** Data extracts **
-- pv_equiv track=rewrite | github.com/adrianoporzia/Universita | secondo_anno/Algoritmi/Modulo_uno/speciale.py | speciale
-- ===== SOURCE A (Python) =====
-- def speciale(A):
--     SP, SF = 0, 0
--     for i in range(len(A) - 1):
--         SP += A[i]
--     for i in range(len(A) - 1):
--         SF += A[i]
--         SP -= A[i]
--         if SF > SP:
--             return i
-- ===== SOURCE B (Python) =====
-- def speciale(A):
--     n = len(A) - 1
--     return next((i for i in range(n) if sum(A[:i + 1]) > sum(A[i + 1:n])), None)
-- ===== Notes on version B (the rewrite author's own statement) =====
-- stated objective: simpler
-- what changed: B drops A's streamed accumulators entirely: for each index it compares the closed-form slice sums sum(A[:i+1]) > sum(A[i+1:n]) and returns the first matching index via next(..., None), trading A's O(n) two-accumulator scan for a declarative O(n^2) per-index test.
import Mathlib
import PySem

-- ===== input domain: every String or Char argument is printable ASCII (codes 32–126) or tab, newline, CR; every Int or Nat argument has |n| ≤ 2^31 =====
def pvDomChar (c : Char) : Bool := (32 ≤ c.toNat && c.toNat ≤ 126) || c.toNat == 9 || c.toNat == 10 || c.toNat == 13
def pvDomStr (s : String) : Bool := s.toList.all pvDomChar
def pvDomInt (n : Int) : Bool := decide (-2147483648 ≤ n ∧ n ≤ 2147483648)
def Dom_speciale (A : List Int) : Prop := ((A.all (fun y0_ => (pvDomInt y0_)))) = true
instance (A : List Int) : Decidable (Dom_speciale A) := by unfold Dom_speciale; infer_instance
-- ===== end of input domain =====

-- B replaces A's two streamed accumulators (growing prefix SF, shrinking remainder SP) by a
-- declarative per-index test: the first i with sum(A[:i+1]) > sum(A[i+1:n]); objective: simpler.

-- ===== PORT A =====
-- A's loops run i over range(len(A)-1) reading A[i]; those elements are exactly A.dropLast
-- (range(-1) is empty, matching dropLast [] = []), so each loop is the obvious structural
-- recursion / fold over A.dropLast.
def specialeLoopA : List Int → Int → Int → Int → Option Int
  | [], _, _, _ => none
  | x :: xs, i, SF, SP =>
      let SF' := SF + x
      let SP' := SP - x
      if SF' > SP' then some i else specialeLoopA xs (i + 1) SF' SP'

def speciale (A : List Int) : Option Int :=
  let SP := A.dropLast.foldl (· + ·) 0      -- first loop: SP += A[i]
  specialeLoopA A.dropLast 0 0 SP           -- second loop

-- ===== PORT B =====
-- Source B: n = len(A) - 1; next((i for i in range(n) if sum(A[:i+1]) > sum(A[i+1:n])), None).
-- next over a filtered range is List.find? over pyRange; the slice sums are sums of PySem slices.
def speciale_alt (A : List Int) : Option Int :=
  let n : Int := (A.length : Int) - 1
  (PySem.List.pyRange 0 n 1).find? (fun i =>
    decide ((PySem.List.slice A none (some (i + 1))).sum
            > (PySem.List.slice A (some (i + 1)) (some n)).sum))

-- ===== PRECONDITION & SPEC =====
def Spec_speciale (A : List Int) (out : Option Int) : Prop := out = speciale_alt A
instance (A : List Int) (out : Option Int) : Decidable (Spec_speciale A out) := by unfold Spec_speciale; infer_instance

-- ===== CLAIM =====
def Claim_equal_speciale : Prop := ∀ (A : List Int), Dom_speciale A → Spec_speciale A (speciale A)

-- ===== LEMMAS AND PROOFS =====
-- find? congruence on members (not in Mathlib under this name).
theorem pvFind?_congr {α : Type} (l : List α) (p q : α → Bool)
    (h : ∀ a ∈ l, p a = q a) : l.find? p = l.find? q := by
  induction l with
  | nil => rfl
  | cons x xs ih =>
      simp only [List.find?]
      rw [h x (List.mem_cons_self)]
      cases q x
      · exact ih (fun a ha => h a (List.mem_cons_of_mem _ ha))
      · rfl

-- Core invariant: at loop state (index k, SF = sum of the first k elements of xs,
-- SP = sum of the rest), A's loop over the remaining suffix returns the first index
-- i ≥ k with (xs.take (i+1)).sum > (xs.drop (i+1)).sum.
theorem specialeLoopA_eq_find (ys : List Int) : ∀ (k : Nat) (xs : List Int),
    ys = xs.drop k →
    specialeLoopA ys (k : Int) ((xs.take k).sum) ((xs.drop k).sum) =
      (PySem.List.pyRange (k : Int) (xs.length : Int) 1).find? (fun i =>
        decide ((xs.take (i + 1).toNat).sum > (xs.drop (i + 1).toNat).sum)) := by
  induction ys with
  | nil =>
      intro k xs h
      have hk : xs.length ≤ k := by
        have := congrArg List.length h
        simp [List.length_drop] at this
        omega
      rw [PySem.List.pyRange_one_eq_nil (by exact_mod_cast hk)]
      rfl
  | cons y ys ih =>
      intro k xs h
      have hk : k < xs.length := by
        have := congrArg List.length h
        simp [List.length_drop] at this
        omega
      have hy : xs.drop k = y :: ys := h.symm
      have hdrop1 : xs.drop (k + 1) = ys := by
        rw [← List.tail_drop, hy]; rfl
      have hget : xs[k]'hk = y := by
        have h0 : (xs.drop k)[0]'(by simp [hy]) = y := by simp [hy]
        rw [List.getElem_drop] at h0
        simpa using h0
      have htake1 : xs.take (k + 1) = xs.take k ++ [y] := by
        rw [List.take_add_one]
        simp [List.getElem?_eq_getElem hk, hget]
      rw [PySem.List.pyRange_one_cons (by exact_mod_cast hk)]
      simp only [specialeLoopA, List.find?]
      have hcast : ((k : Int) + 1).toNat = k + 1 := by omega
      have hcond : ((xs.take k).sum + y > (xs.drop k).sum - y)
          ↔ ((xs.take (((k : Int) + 1).toNat)).sum > (xs.drop (((k : Int) + 1).toNat)).sum) := by
        rw [hcast, htake1, hdrop1]
        have hsum : (xs.drop k).sum = y + ys.sum := by rw [hy]; simp
        simp [hsum]
        try omega
      have hcond' : ((xs.take k).sum + y > (xs.drop k).sum - y)
          ↔ ((xs.take (k + 1)).sum > (xs.drop (k + 1)).sum) := by
        rw [← hcast]; exact hcond
      by_cases hc : (xs.take k).sum + y > (xs.drop k).sum - y
      · rw [if_pos hc]
        simp [hcond'.mp hc]
      · rw [if_neg hc]
        have hfalse : ¬ ((xs.take (k + 1)).sum > (xs.drop (k + 1)).sum) :=
          fun hx => hc (hcond'.mpr hx)
        simp only [gt_iff_lt, not_lt] at hfalse
        rw [hcast]
        rw [decide_eq_false (by simp only [gt_iff_lt, not_lt]; omega :
          ¬ (xs.take (k+1)).sum > (xs.drop (k+1)).sum)]
        have hsf : (xs.take k).sum + y = (xs.take (k + 1)).sum := by rw [htake1]; simp
        have hsp : (xs.drop k).sum - y = (xs.drop (k + 1)).sum := by
          have : (xs.drop k).sum = y + (xs.drop (k + 1)).sum := by rw [hy, hdrop1]; simp
          omega
        have hrec := ih (k + 1) xs (by rw [hdrop1])
        rw [hsf, hsp]
        push_cast at hrec ⊢
        exact hrec

-- B's slice-sum predicate agrees with the take/drop predicate on xs = A.dropLast,
-- for every i in range(0, len(A)-1).
theorem pred_eq (A : List Int) (i : Int) (h0 : 0 ≤ i) (h1 : i < (A.length : Int) - 1) :
    (decide ((PySem.List.slice A none (some (i + 1))).sum
             > (PySem.List.slice A (some (i + 1)) (some ((A.length : Int) - 1))).sum))
    = (decide ((A.dropLast.take (i + 1).toNat).sum > (A.dropLast.drop (i + 1).toNat).sum)) := by
  have hm : (i + 1).toNat ≤ A.length - 1 := by omega
  have h1' : PySem.List.slice A none (some (i + 1)) = A.take (i + 1).toNat :=
    PySem.List.slice_to A (by omega)
  have h2' : PySem.List.slice A (some (i + 1)) (some ((A.length : Int) - 1))
      = (A.drop (i + 1).toNat).take (((A.length : Int) - 1).toNat - (i + 1).toNat) :=
    PySem.List.slice_toNat A (by omega) (by omega)
  have hlen : ((A.length : Int) - 1).toNat = A.length - 1 := by omega
  rw [h1', h2', hlen]
  have htake : A.dropLast.take (i + 1).toNat = A.take (i + 1).toNat := by
    rw [List.dropLast_eq_take, List.take_take, Nat.min_eq_left hm]
  have hdrop : A.dropLast.drop (i + 1).toNat = (A.drop (i + 1).toNat).take (A.length - 1 - (i + 1).toNat) := by
    rw [List.dropLast_eq_take, List.drop_take]
  rw [htake, hdrop]

-- ===== VERDICT =====
theorem speciale_spec : Claim_equal_speciale := by
  intro A _
  unfold Spec_speciale speciale speciale_alt
  rcases eq_or_ne A [] with hA | hA
  · subst hA; rfl
  · have hlen : A.dropLast.length = A.length - 1 := List.length_dropLast
    have hlen' : (A.dropLast.length : Int) = (A.length : Int) - 1 := by
      rw [hlen]
      have : 1 ≤ A.length := List.length_pos_iff.mpr hA
      omega
    have hmain := specialeLoopA_eq_find A.dropLast 0 A.dropLast rfl
    simp only [List.take_zero, List.sum_nil, List.drop_zero, Nat.cast_zero] at hmain
    rw [← List.sum_eq_foldl, hmain, hlen']
    exact pvFind?_congr _ _ _ (fun i hi => by
      have hmem := (PySem.List.mem_pyRange_one).mp hi
      exact (pred_eq A i hmem.1 hmem.2).symm)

** What you should do **
Return, without any change, only the lines from the one containing "have hmem := (PySem.List.mem_pyRange_one).mp" through the last line of the entries above.

** Solution to the exercise **
      have hmem := (PySem.List.mem_pyRange_one).mp hi
      exact (pred_eq A i hmem.1 hmem.2).symm)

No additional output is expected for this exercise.